Data records

-- pv_equiv track=rewrite | github.com/daniel-reich/ubiquitous-fiesta | bHfb35MfsjyM6DJge_15.py | route_diff
-- ===== SOURCE A (Python) =====
-- def route_diff(directions):
--   l = directions.copy()
--   while 'N' in l and 'S' in l:
--     l.remove('N')
--     l.remove('S')
--   while 'E' in l and 'W' in l:
--     l.remove('E')
--     l.remove('W')
--   return len(directions) - len(l)
-- ===== SOURCE B (Python) =====
-- def route_diff(directions):
--   n = directions.count('N')
--   s = directions.count('S')
--   e = directions.count('E')
--   w = directions.count('W')
--   return 2 * min(n, s) + 2 * min(e, w)
-- ===== Notes on version B (the rewrite author's own statement) =====
-- stated objective: simpler
-- what changed: Replaced the repeated membership-test-and-remove while loops with four single-pass counts and the closed form 2*min(N,S)+2*min(E,W).
import Mathlib
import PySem

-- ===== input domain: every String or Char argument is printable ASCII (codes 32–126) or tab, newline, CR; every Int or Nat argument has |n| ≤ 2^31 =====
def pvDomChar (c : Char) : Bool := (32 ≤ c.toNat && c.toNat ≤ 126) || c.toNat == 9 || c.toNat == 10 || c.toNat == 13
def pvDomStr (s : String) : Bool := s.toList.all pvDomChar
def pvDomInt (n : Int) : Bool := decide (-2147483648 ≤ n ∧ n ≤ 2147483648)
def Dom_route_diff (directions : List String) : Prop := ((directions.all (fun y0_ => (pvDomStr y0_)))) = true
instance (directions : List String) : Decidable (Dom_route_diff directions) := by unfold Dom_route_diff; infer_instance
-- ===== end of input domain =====

-- B replaces A's remove-while-present loops by four counts and the closed form 2*min(N,S)+2*min(E,W) (simpler).


-- ===== PORT A =====
-- 'while a in l and b in l: l.remove(a); l.remove(b)'.  Both elements are present in the
-- guard, so Python's list.remove is exactly List.erase of the first occurrence (PySem:
-- remove?_eq_some_erase); it never raises here.
def pvPairLoop (a b : String) (l : List String) : List String :=
  if a ∈ l ∧ b ∈ l then pvPairLoop a b ((l.erase a).erase b) else l
termination_by l.length
decreasing_by
  rename_i h
  have h1 : (l.erase a).length + 1 = l.length := List.length_erase_add_one h.1
  have h2 : ((l.erase a).erase b).length ≤ (l.erase a).length := List.length_erase_le
  omega

def route_diff (directions : List String) : Int :=
  -- l = directions.copy(); two while loops; return len(directions) - len(l)
  (directions.length : Int) -
    ((pvPairLoop "E" "W" (pvPairLoop "N" "S" directions)).length : Int)

-- ===== PORT B =====
def route_diff_alt (directions : List String) : Int :=
  let n : Int := PySem.List.count directions "N"
  let s : Int := PySem.List.count directions "S"
  let e : Int := PySem.List.count directions "E"
  let w : Int := PySem.List.count directions "W"
  2 * min n s + 2 * min e w

-- ===== PRECONDITION & SPEC =====
def Spec_route_diff (directions : List String) (out : Int) : Prop := out = route_diff_alt directions
instance (directions : List String) (out : Int) : Decidable (Spec_route_diff directions out) := by unfold Spec_route_diff; infer_instance

-- ===== CLAIM (what is proved, stated in full; the proofs are below) =====
def Claim_equal_route_diff : Prop := ∀ (directions : List String), Dom_route_diff directions → Spec_route_diff directions (route_diff directions)

-- ===== LEMMAS AND PROOFS =====

-- The pair loop removes exactly 2*min(count a, count b) elements.
theorem pvPairLoop_length (a b : String) (hab : a ≠ b) (l : List String) :
    (pvPairLoop a b l).length + 2 * min (l.count a) (l.count b) = l.length := by
  fun_induction pvPairLoop a b l with
  | case1 l h ih =>
    have ha : 0 < l.count a := List.count_pos_iff.mpr h.1
    have hb : 0 < l.count b := List.count_pos_iff.mpr h.2
    have hca : ((l.erase a).erase b).count a = l.count a - 1 := by
      rw [List.count_erase_of_ne hab, List.count_erase_self]
    have hcb : ((l.erase a).erase b).count b = l.count b - 1 := by
      rw [List.count_erase_self, List.count_erase_of_ne (fun hbe => hab hbe.symm)]
    have hla : (l.erase a).length + 1 = l.length := List.length_erase_add_one h.1
    have hbmem : b ∈ l.erase a := (List.mem_erase_of_ne (fun hbe => hab hbe.symm)).mpr h.2
    have hlb : ((l.erase a).erase b).length + 1 = (l.erase a).length :=
      List.length_erase_add_one hbmem
    rw [hca, hcb] at ih
    have hl1 : 0 < l.length := lt_of_lt_of_le ha (List.count_le_length)
    omega
  | case2 l h =>
    rcases not_and_or.mp h with h' | h'
    · have : l.count a = 0 := List.count_eq_zero.mpr h'
      simp [this]
    · have : l.count b = 0 := List.count_eq_zero.mpr h'
      simp [this]

-- The pair loop does not change the count of any other value.
theorem pvPairLoop_count (a b c : String) (hca : c ≠ a) (hcb : c ≠ b) (l : List String) :
    (pvPairLoop a b l).count c = l.count c := by
  fun_induction pvPairLoop a b l with
  | case1 l h ih =>
    rw [ih, List.count_erase_of_ne hcb, List.count_erase_of_ne hca]
  | case2 l h => rfl

-- ===== VERDICT (by name: the statement is the Claim_ definition above) =====
theorem route_diff_spec : Claim_equal_route_diff := by
  intro l _
  unfold Spec_route_diff route_diff route_diff_alt
  have h1 := pvPairLoop_length "N" "S" (by decide) l
  have h2 := pvPairLoop_length "E" "W" (by decide) (pvPairLoop "N" "S" l)
  have hE := pvPairLoop_count "N" "S" "E" (by decide) (by decide) l
  have hW := pvPairLoop_count "N" "S" "W" (by decide) (by decide) l
  rw [hE, hW] at h2
  simp only [PySem.List.count_eq]
  omega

*Work request:*
Each record is to be transcribed exactly and in full.

*Exercise output:*
-- pv_equiv track=rewrite | github.com/daniel-reich/ubiquitous-fiesta | bHfb35MfsjyM6DJge_15.py | route_diff
-- ===== SOURCE A (Python) =====
-- def route_diff(directions):
--   l = directions.copy()
--   while 'N' in l and 'S' in l:
--     l.remove('N')
--     l.remove('S')
--   while 'E' in l and 'W' in l:
--     l.remove('E')
--     l.remove('W')
--   return len(directions) - len(l)
-- ===== SOURCE B (Python) =====
-- def route_diff(directions):
--   n = directions.count('N')
--   s = directions.count('S')
--   e = directions.count('E')
--   w = directions.count('W')
--   return 2 * min(n, s) + 2 * min(e, w)
-- ===== Notes on version B (the rewrite author's own statement) =====
-- stated objective: simpler
-- what changed: Replaced the repeated membership-test-and-remove while loops with four single-pass counts and the closed form 2*min(N,S)+2*min(E,W).
import Mathlib
import PySem

-- ===== input domain: every String or Char argument is printable ASCII (codes 32–126) or tab, newline, CR; every Int or Nat argument has |n| ≤ 2^31 =====
def pvDomChar (c : Char) : Bool := (32 ≤ c.toNat && c.toNat ≤ 126) || c.toNat == 9 || c.toNat == 10 || c.toNat == 13
def pvDomStr (s : String) : Bool := s.toList.all pvDomChar
def pvDomInt (n : Int) : Bool := decide (-2147483648 ≤ n ∧ n ≤ 2147483648)
def Dom_route_diff (directions : List String) : Prop := ((directions.all (fun y0_ => (pvDomStr y0_)))) = true
instance (directions : List String) : Decidable (Dom_route_diff directions) := by unfold Dom_route_diff; infer_instance
-- ===== end of input domain =====

-- B replaces A's remove-while-present loops by four counts and the closed form 2*min(N,S)+2*min(E,W) (simpler).


-- ===== PORT A =====
-- 'while a in l and b in l: l.remove(a); l.remove(b)'.  Both elements are present in the
-- guard, so Python's list.remove is exactly List.erase of the first occurrence (PySem:
-- remove?_eq_some_erase); it never raises here.
def pvPairLoop (a b : String) (l : List String) : List String :=
  if a ∈ l ∧ b ∈ l then pvPairLoop a b ((l.erase a).erase b) else l
termination_by l.length
decreasing_by
  rename_i h
  have h1 : (l.erase a).length + 1 = l.length := List.length_erase_add_one h.1
  have h2 : ((l.erase a).erase b).length ≤ (l.erase a).length := List.length_erase_le
  omega

def route_diff (directions : List String) : Int :=
  -- l = directions.copy(); two while loops; return len(directions) - len(l)
  (directions.length : Int) -
    ((pvPairLoop "E" "W" (pvPairLoop "N" "S" directions)).length : Int)

-- ===== PORT B =====
def route_diff_alt (directions : List String) : Int :=
  let n : Int := PySem.List.count directions "N"
  let s : Int := PySem.List.count directions "S"
  let e : Int := PySem.List.count directions "E"
  let w : Int := PySem.List.count directions "W"
  2 * min n s + 2 * min e w

-- ===== PRECONDITION & SPEC =====
def Spec_route_diff (directions : List String) (out : Int) : Prop := out = route_diff_alt directions
instance (directions : List String) (out : Int) : Decidable (Spec_route_diff directions out) := by unfold Spec_route_diff; infer_instance

-- ===== CLAIM (what is proved, stated in full; the proofs are below) =====
def Claim_equal_route_diff : Prop := ∀ (directions : List String), Dom_route_diff directions → Spec_route_diff directions (route_diff directions)

-- ===== LEMMAS AND PROOFS =====

-- The pair loop removes exactly 2*min(count a, count b) elements.
theorem pvPairLoop_length (a b : String) (hab : a ≠ b) (l : List String) :
    (pvPairLoop a b l).length + 2 * min (l.count a) (l.count b) = l.length := by
  fun_induction pvPairLoop a b l with
  | case1 l h ih =>
    have ha : 0 < l.count a := List.count_pos_iff.mpr h.1
    have hb : 0 < l.count b := List.count_pos_iff.mpr h.2
    have hca : ((l.erase a).erase b).count a = l.count a - 1 := by
      rw [List.count_erase_of_ne hab, List.count_erase_self]
    have hcb : ((l.erase a).erase b).count b = l.count b - 1 := by
      rw [List.count_erase_self, List.count_erase_of_ne (fun hbe => hab hbe.symm)]
    have hla : (l.erase a).length + 1 = l.length := List.length_erase_add_one h.1
    have hbmem : b ∈ l.erase a := (List.mem_erase_of_ne (fun hbe => hab hbe.symm)).mpr h.2
    have hlb : ((l.erase a).erase b).length + 1 = (l.erase a).length :=
      List.length_erase_add_one hbmem
    rw [hca, hcb] at ih
    have hl1 : 0 < l.length := lt_of_lt_of_le ha (List.count_le_length)
    omega
  | case2 l h =>
    rcases not_and_or.mp h with h' | h'
    · have : l.count a = 0 := List.count_eq_zero.mpr h'
      simp [this]
    · have : l.count b = 0 := List.count_eq_zero.mpr h'
      simp [this]

-- The pair loop does not change the count of any other value.
theorem pvPairLoop_count (a b c : String) (hca : c ≠ a) (hcb : c ≠ b) (l : List String) :
    (pvPairLoop a b l).count c = l.count c := by
  fun_induction pvPairLoop a b l with
  | case1 l h ih =>
    rw [ih, List.count_erase_of_ne hcb, List.count_erase_of_ne hca]
  | case2 l h => rfl

-- ===== VERDICT (by name: the statement is the Claim_ definition above) =====
theorem route_diff_spec : Claim_equal_route_diff := by
  intro l _
  unfold Spec_route_diff route_diff route_diff_alt
  have h1 := pvPairLoop_length "N" "S" (by decide) l
  have h2 := pvPairLoop_length "E" "W" (by decide) (pvPairLoop "N" "S" l)
  have hE := pvPairLoop_count "N" "S" "E" (by decide) (by decide) l
  have hW := pvPairLoop_count "N" "S" "W" (by decide) (by decide) l
  rw [hE, hW] at h2
  simp only [PySem.List.count_eq]
  omega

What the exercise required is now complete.